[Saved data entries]
def solution (n : Int) (t : Int) (a : List Int) : Int :=
  ((PySem.List.pyRange 0 n 1).foldl
    (fun st i =>
      let cnt := st.1 + PySem.List.pyGetD a i 0
      let r := pvShrinkA t a (a.length + 1) cnt st.2.2
      (r.1, max st.2.1 (i - r.2 + 1), r.2))
    (0, 0, 0)).2.1

-- ===== PORT B =====
-- the inner 'while lo < hi' binary search of Source B; fuel only makes the recursion total
def pvBsearch (P : List Int) (target : Int) : Nat → Int → Int → Int
  | 0, lo, _ => lo
  | fuel + 1, lo, hi =>
    if lo < hi then
      let mid := PySem.Int.floordiv (lo + hi) 2
      if PySem.List.pyGetD P mid 0 ≥ target then pvBsearch P target fuel lo mid
      else pvBsearch P target fuel (mid + 1) hi
    else lo

def solution_alt (n : Int) (t : Int) (a : List Int) : Int :=
  let P := (PySem.List.pyRange 0 n 1).foldl
    (fun P k => P ++ [PySem.List.pyGetD P (-1) 0 + PySem.List.pyGetD a k 0]) [0]
  (PySem.List.pyRange 0 n 1).foldl
    (fun best i =>
      let target := PySem.List.pyGetD P (i + 1) 0 - t
      let lo := pvBsearch P target (a.length + 1) 0 (i + 1)
      max best (i - lo + 1)) 0

-- ===== PRECONDITION & SPEC =====
-- Pre_ excludes inputs where A raises IndexError (n beyond len(a), or with t < 0 the shrinking
-- pointer running off the list), and negative reading times among the first n books / negative t,
-- which lie outside the natural domain of the task and on which A's one-way window pointer
-- returns accidental values.
def Pre_solution (n : Int) (t : Int) (a : List Int) : Prop :=
  n ≤ 0 ∨ (n ≤ (a.length : Int) ∧ 0 ≤ t ∧ (a.take n.toNat).all (fun x => decide (0 ≤ x)) = true)
instance (n : Int) (t : Int) (a : List Int) : Decidable (Pre_solution n t a) := by
  unfold Pre_solution; infer_instance

def pvWitness_solution : Int × Int × List Int := (3, 4, [1, 2, 3])

def Spec_solution (n : Int) (t : Int) (a : List Int) (out : Int) : Prop := out = solution_alt n t a
instance (n : Int) (t : Int) (a : List Int) (out : Int) : Decidable (Spec_solution n t a out) := by unfold Spec_solution; infer_instance

-- ===== CLAIM (what is proved, stated in full; the proofs are below) =====
def Claim_equal_solution : Prop := ∀ (n : Int) (t : Int) (a : List Int), Dom_solution n t a → Pre_solution n t a → Spec_solution n t a (solution n t a)

-- ===== LEMMAS AND PROOFS =====

-- prefix sum: pvPsum a k = a[0] + ... + a[k-1]
def pvPsum (a : List Int) (k : Nat) : Int := (a.take k).sum

-- the window predicate: the window [s, i] fits within t
def pvOK (t : Int) (a : List Int) (i s : Nat) : Bool :=
  decide (pvPsum a (i + 1) - pvPsum a s ≤ t)

-- leftmost feasible window start for right endpoint i
def pvL (t : Int) (a : List Int) (i : Nat) : Nat :=
  (((List.range (i + 2)).find? (pvOK t a i)).getD (i + 1))

-- A's loop state after m iterations: window start pvS and running maximum pvM
def pvS (t : Int) (a : List Int) : Nat → Nat
  | 0 => 0
  | m + 1 => pvL t a m

def pvM (t : Int) (a : List Int) : Nat → Int
  | 0 => 0
  | m + 1 => max (pvM t a m) ((m : Int) - (pvL t a m : Int) + 1)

#### Task
As you read the records above, find each line that contains "else" and copy it.

#### Expected answer
      else pvBsearch P target fuel (mid + 1) hi
    else lo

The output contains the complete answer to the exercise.